* **Exercise instructions**: Reproduce exactly the lines below from the one containing "have h := splitOn_go_head" through the one containing "-- the two label", including both, and nothing else.

* **Given data**:
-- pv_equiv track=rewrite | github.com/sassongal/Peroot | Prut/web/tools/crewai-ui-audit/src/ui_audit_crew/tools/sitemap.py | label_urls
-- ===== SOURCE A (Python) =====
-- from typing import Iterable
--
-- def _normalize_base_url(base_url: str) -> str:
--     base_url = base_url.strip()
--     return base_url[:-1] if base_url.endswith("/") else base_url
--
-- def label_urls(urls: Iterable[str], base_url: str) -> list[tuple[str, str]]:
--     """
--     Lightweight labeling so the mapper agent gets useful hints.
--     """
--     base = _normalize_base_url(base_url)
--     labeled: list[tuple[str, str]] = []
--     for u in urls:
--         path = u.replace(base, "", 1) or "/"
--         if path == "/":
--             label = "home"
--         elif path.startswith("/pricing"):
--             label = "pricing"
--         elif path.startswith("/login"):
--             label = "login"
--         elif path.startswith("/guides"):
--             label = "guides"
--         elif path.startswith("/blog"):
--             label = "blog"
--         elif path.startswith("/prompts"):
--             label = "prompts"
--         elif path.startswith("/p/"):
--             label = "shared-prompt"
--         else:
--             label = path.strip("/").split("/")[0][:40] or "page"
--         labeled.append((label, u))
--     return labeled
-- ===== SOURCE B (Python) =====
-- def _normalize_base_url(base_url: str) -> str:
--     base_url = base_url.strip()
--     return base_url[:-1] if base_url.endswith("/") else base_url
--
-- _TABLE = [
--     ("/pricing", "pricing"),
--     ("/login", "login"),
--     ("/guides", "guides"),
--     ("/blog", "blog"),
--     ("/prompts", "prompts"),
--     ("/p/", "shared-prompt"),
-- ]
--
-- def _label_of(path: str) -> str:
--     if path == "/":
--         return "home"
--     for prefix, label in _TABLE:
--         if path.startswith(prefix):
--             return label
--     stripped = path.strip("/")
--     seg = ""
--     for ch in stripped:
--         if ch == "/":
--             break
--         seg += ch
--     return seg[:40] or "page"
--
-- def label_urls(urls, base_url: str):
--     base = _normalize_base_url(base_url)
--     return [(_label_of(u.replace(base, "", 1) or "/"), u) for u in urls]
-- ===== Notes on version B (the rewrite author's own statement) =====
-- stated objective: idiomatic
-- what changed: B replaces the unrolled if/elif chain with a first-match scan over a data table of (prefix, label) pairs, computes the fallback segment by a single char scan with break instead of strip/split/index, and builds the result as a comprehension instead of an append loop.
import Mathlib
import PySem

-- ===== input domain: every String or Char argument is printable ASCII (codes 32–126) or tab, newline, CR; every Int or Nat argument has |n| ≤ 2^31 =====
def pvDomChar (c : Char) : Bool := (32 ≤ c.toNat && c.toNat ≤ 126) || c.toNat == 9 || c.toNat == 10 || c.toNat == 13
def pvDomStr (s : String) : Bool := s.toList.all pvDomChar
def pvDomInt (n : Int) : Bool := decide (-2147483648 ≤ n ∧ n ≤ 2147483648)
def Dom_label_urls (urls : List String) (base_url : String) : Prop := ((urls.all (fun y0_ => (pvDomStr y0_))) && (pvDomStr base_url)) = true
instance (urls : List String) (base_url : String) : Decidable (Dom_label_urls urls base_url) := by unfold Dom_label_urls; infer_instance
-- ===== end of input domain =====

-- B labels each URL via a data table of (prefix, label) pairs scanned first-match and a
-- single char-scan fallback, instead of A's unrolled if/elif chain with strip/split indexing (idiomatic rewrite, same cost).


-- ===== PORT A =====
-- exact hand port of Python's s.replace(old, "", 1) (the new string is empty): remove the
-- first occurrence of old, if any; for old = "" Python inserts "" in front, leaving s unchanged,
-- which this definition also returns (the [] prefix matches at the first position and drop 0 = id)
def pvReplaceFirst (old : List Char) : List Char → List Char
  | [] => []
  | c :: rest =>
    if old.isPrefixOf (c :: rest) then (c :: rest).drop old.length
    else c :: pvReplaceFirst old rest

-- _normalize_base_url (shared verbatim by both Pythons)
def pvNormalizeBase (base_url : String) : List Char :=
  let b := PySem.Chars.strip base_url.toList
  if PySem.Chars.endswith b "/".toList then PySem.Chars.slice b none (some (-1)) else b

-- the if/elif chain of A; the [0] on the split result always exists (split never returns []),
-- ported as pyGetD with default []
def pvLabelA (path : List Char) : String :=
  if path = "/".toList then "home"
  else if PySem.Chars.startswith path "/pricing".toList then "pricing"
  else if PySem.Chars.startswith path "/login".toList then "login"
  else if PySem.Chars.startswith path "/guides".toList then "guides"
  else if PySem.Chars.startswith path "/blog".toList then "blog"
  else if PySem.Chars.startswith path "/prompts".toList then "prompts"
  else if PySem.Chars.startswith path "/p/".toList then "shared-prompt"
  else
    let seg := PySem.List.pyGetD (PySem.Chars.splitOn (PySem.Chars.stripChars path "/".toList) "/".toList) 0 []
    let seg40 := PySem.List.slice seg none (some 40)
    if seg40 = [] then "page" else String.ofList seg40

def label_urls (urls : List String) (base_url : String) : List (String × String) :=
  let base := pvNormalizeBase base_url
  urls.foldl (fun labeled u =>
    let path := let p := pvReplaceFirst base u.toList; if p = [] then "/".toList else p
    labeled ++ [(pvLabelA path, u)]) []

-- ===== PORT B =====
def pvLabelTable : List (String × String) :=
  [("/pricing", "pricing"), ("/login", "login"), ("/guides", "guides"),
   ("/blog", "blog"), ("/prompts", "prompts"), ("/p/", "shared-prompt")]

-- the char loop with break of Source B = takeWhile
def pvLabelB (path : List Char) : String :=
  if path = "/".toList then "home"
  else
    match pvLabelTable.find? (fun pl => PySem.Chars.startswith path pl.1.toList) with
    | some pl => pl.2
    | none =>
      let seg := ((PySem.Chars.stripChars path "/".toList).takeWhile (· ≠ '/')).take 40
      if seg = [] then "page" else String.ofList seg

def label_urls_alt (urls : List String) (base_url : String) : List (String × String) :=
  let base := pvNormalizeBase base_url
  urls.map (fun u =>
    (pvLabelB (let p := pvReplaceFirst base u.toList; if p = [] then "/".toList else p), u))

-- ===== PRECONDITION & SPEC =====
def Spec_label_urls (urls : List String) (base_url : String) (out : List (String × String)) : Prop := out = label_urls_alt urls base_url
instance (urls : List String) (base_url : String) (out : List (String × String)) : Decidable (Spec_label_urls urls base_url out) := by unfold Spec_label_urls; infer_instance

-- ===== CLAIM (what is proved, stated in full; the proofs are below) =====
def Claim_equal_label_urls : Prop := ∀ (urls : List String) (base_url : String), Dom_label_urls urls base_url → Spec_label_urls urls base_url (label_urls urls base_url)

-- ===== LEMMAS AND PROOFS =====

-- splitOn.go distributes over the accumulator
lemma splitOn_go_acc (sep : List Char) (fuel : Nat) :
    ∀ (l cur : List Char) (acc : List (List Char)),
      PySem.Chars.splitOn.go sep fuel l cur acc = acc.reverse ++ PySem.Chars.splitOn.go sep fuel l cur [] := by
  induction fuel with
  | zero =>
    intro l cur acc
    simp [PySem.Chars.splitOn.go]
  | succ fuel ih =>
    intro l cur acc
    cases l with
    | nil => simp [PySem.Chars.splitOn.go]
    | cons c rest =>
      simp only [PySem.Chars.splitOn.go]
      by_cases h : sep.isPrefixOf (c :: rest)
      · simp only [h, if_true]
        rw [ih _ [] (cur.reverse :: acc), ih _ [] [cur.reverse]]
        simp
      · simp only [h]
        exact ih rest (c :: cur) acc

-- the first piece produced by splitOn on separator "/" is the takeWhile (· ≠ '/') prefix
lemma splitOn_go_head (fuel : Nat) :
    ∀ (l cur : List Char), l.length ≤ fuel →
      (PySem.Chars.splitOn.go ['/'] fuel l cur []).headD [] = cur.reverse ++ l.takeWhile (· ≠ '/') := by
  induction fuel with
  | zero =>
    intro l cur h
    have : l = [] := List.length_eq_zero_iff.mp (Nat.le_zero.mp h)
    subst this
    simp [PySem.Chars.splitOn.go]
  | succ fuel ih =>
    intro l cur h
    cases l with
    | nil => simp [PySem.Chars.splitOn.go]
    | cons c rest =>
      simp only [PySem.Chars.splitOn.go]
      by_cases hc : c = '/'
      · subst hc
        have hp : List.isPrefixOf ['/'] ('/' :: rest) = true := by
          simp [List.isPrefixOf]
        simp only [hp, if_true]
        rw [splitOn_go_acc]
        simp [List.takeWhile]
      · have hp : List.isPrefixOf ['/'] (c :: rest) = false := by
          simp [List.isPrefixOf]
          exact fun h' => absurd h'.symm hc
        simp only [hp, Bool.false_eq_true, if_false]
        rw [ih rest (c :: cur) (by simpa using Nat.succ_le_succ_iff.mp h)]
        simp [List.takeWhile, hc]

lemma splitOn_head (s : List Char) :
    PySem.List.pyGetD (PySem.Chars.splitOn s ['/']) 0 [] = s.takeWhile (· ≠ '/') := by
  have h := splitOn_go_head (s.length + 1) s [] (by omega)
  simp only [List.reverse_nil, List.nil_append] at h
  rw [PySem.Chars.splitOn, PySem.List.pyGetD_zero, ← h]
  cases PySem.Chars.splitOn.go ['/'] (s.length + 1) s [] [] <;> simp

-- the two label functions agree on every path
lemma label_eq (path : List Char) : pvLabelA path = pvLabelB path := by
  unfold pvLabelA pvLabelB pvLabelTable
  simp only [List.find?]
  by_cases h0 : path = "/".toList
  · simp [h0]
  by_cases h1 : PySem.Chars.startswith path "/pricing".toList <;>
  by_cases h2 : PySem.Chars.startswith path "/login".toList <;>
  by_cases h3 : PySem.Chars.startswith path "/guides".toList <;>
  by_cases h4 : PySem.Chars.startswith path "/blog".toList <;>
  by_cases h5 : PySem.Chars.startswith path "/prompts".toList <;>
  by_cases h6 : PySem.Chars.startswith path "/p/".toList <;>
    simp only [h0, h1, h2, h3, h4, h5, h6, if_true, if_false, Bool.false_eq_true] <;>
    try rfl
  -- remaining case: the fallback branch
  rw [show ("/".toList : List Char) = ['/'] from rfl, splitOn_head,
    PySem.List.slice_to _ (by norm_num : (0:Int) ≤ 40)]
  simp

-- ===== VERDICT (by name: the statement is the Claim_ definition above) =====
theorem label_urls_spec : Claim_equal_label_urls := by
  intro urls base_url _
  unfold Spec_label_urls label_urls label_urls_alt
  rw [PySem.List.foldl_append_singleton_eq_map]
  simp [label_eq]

* **Solution for this task**:
  have h := splitOn_go_head (s.length + 1) s [] (by omega)
  simp only [List.reverse_nil, List.nil_append] at h
  rw [PySem.Chars.splitOn, PySem.List.pyGetD_zero, ← h]
  cases PySem.Chars.splitOn.go ['/'] (s.length + 1) s [] [] <;> simp

-- the two label functions agree on every path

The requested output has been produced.